Why had the discovery of Lucin’s betrayal back at the Academy stunned her in a way Byrne’s words now could not? Why did finding out he was a Bern make her reel, while discovering he may have been a traitor to them seem to resonate?
It was because he had loved her.
She knew that. The hugs and solace, the advice and long talks, the risks he took to help her achieve a life worth living, the sacrifices he had made to win her admission to his school—none of it made sense if he was her enemy, but it all made perfect sense if he was working against them.
It explained why he had no family other than Molly and his wife. She even understood why he would need to keep it a secret, why he couldn’t tell her about the ship, about her mom, about the hyperdrive, about anything. He wasn’t being sinister—Lucin had been afraid.
More tears fell, and Molly ground her teeth in frustration. Byrne and the pilot were talking, but she couldn’t bother to listen.
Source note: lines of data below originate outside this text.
-- pv_equiv track=rewrite | github.com/Longfellow1/Chat_agent | agent_service/domain/trip/clusterer.py | _cluster_by_business_area
-- ===== SOURCE A (Python) =====
-- from typing import List, Dict
--
-- def _cluster_by_business_area(pois: List[Dict]) -> Dict[str, List[Dict]]:
--     """
--     Group POIs by business area.
--
--     Args:
--         pois: List of POI dictionaries
--
--     Returns:
--         Dictionary mapping business_area to list of POIs
--     """
--     clusters = {}
--
--     for poi in pois:
--         area = poi.get("business_area") or poi.get("district") or "其他"
--         if area not in clusters:
--             clusters[area] = []
--         clusters[area].append(poi)
--
--     return clusters
-- ===== SOURCE B (Python) =====
-- from typing import List, Dict
--
-- def _cluster_by_business_area(pois: List[Dict]) -> Dict[str, List[Dict]]:
--     """Group POIs by business area: dedup the area keys in first-seen order,
--     then build each group with one filter pass per key."""
--     def key(poi):
--         return poi.get("business_area") or poi.get("district") or "其他"
--     keys = dict.fromkeys(key(p) for p in pois)
--     return {k: [p for p in pois if key(p) == k] for k in keys}
-- ===== Notes on version B (the rewrite author's own statement) =====
-- stated objective: alternative
-- what changed: B replaces A's single mutating scan (membership test + per-key append into a growing dict) by a two-phase decomposition: dedup the area keys in first-seen order, then build each group with an independent filter pass over the input per key.
import Mathlib
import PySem

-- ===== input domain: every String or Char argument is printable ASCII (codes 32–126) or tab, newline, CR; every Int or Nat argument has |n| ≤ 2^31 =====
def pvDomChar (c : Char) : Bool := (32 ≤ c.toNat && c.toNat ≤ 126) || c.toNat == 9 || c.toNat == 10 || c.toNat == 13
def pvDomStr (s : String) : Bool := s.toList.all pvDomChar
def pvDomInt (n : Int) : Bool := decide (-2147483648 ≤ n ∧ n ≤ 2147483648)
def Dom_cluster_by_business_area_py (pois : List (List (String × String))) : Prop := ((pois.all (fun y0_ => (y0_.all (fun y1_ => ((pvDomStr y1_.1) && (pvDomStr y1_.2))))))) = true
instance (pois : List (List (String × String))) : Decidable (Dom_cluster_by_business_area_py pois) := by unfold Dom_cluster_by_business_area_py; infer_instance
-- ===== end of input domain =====

-- B replaces A's single mutating scan with dedup-the-keys then one filter pass per key; objective: alternative decomposition (same results, no speed claim).

-- ===== PORT A =====
-- poi.get("business_area") or poi.get("district") or "其他"  (Python `or`: empty string and missing key are falsy)
def pvArea (poi : List (String × String)) : String :=
  let step : Option String → String → String := fun o next =>
    match o with
    | some s => if s = "" then next else s
    | none => next
  step ((PySem.Dict.mk poi).get? "business_area")
    (step ((PySem.Dict.mk poi).get? "district") "其他")

def cluster_by_business_area_py (pois : List (List (String × String))) : List (String × List (List (String × String))) :=
  (pois.foldl
    (fun clusters poi =>
      let area := pvArea poi
      let clusters := if clusters.contains area then clusters
                      else clusters.insert area ([] : List (List (String × String)))
      clusters.modify area [] (fun l => l ++ [poi]))
    PySem.Dict.empty).items

-- ===== PORT B =====
def cluster_by_business_area_py_alt (pois : List (List (String × String))) : List (String × List (List (String × String))) :=
  let keys := PySem.List.dedup (pois.map pvArea)
  keys.map (fun k => (k, pois.filter (fun p => pvArea p == k)))

-- ===== PRECONDITION & SPEC =====
def Spec_cluster_by_business_area_py (pois : List (List (String × String))) (out : List (String × List (List (String × String)))) : Prop := out = cluster_by_business_area_py_alt pois
instance (pois : List (List (String × String))) (out : List (String × List (List (String × String)))) : Decidable (Spec_cluster_by_business_area_py pois out) := by unfold Spec_cluster_by_business_area_py; infer_instance

-- ===== CLAIM (what is proved, stated in full; the proofs are below) =====
def Claim_equal_cluster_by_business_area_py : Prop := ∀ (pois : List (List (String × String))), Dom_cluster_by_business_area_py pois → Spec_cluster_by_business_area_py pois (cluster_by_business_area_py pois)

-- ===== LEMMAS AND PROOFS =====

-- A's loop body (test-membership, maybe insert [], then append) is exactly `modify area [] (· ++ [poi])`.
theorem pv_step_eq (d : PySem.Dict String (List (List (String × String)))) (poi : List (String × String)) :
    ((if d.contains (pvArea poi) then d
      else d.insert (pvArea poi) ([] : List (List (String × String)))).modify (pvArea poi) []
        (fun l => l ++ [poi]))
    = d.modify (pvArea poi) [] (fun l => l ++ [poi]) := by
  by_cases h : d.contains (pvArea poi)
  · simp [h]
  · have h' : d.contains (pvArea poi) = false := by simpa using h
    simp only [h', Bool.false_eq_true, if_false, PySem.Dict.modify, PySem.Dict.getD_insert_self,
      PySem.Dict.insert_insert_self, PySem.Dict.getD_of_not_contains _ _ h', List.nil_append]

-- a Dict with unique keys is the map of getD over its keys
theorem pv_items_eq_map_keys (d : PySem.Dict String (List (List (String × String))))
    (h : d.keys.Nodup) :
    d.items = d.keys.map (fun k => (k, d.getD k [])) := by
  simp only [PySem.Dict.keys, List.map_map]
  conv_lhs => rw [← List.map_id d.items]
  refine (List.map_congr_left ?_).symm
  intro p hp
  have : (p.1, p.2) ∈ d.items := hp
  simp [PySem.Dict.getD_of_mem_items d this h]

-- ===== VERDICT (by name: the statement is the Claim_ definition above) =====
theorem cluster_by_business_area_py_spec : Claim_equal_cluster_by_business_area_py := by
  intro pois _
  unfold Spec_cluster_by_business_area_py cluster_by_business_area_py cluster_by_business_area_py_alt
  simp only [pv_step_eq]
  rw [← List.foldl_map (f := fun p : List (String × String) => (pvArea p, p))
    (g := fun (d : PySem.Dict String (List (List (String × String)))) q =>
      d.modify q.1 [] (fun l => l ++ [q.2]))]
  have hkeys : (List.foldl (fun (d : PySem.Dict String (List (List (String × String)))) q =>
      d.modify q.1 [] (fun l => l ++ [q.2])) PySem.Dict.empty
      (pois.map (fun p => (pvArea p, p)))).keys = PySem.Set.ofList (pois.map pvArea) := by
    rw [PySem.Dict.keys_foldl_modify_key _ Prod.fst [] (fun _ q => fun l => l ++ [q.2])]
    simp [PySem.Set.update_nil_left, List.map_map, Function.comp_def]
  rw [pv_items_eq_map_keys _ (by rw [hkeys]; exact PySem.Set.nodup_ofList _), hkeys,
    PySem.List.dedup_eq_ofList]
  refine List.map_congr_left (fun k _ => ?_)
  rw [PySem.Dict.getD_foldl_modify_append, List.filter_map]
  simp [Function.comp_def]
Walter hissed something to her, but his words were a poison to avoid swallowing. She cried to herself, chewing on horrible truths, grinding her teeth together, losing her awareness of all that was going on around her, unaware even of her hungry Wadi, who was crying as well, grinding her own lizard teeth, and chewing her way through Molly’s restraints.
45 · Three Ships
Cole came to in a cloud of smoke and a noisy din, the confusion and fog of a mighty crash swirling around him. He heard people coughing and groaning, heard wails erupting from the gravely injured, heard and smelled electrical fires pop and hiss and the sickening peals of stressed metal as wings and broken fuselage sagged under their own weight.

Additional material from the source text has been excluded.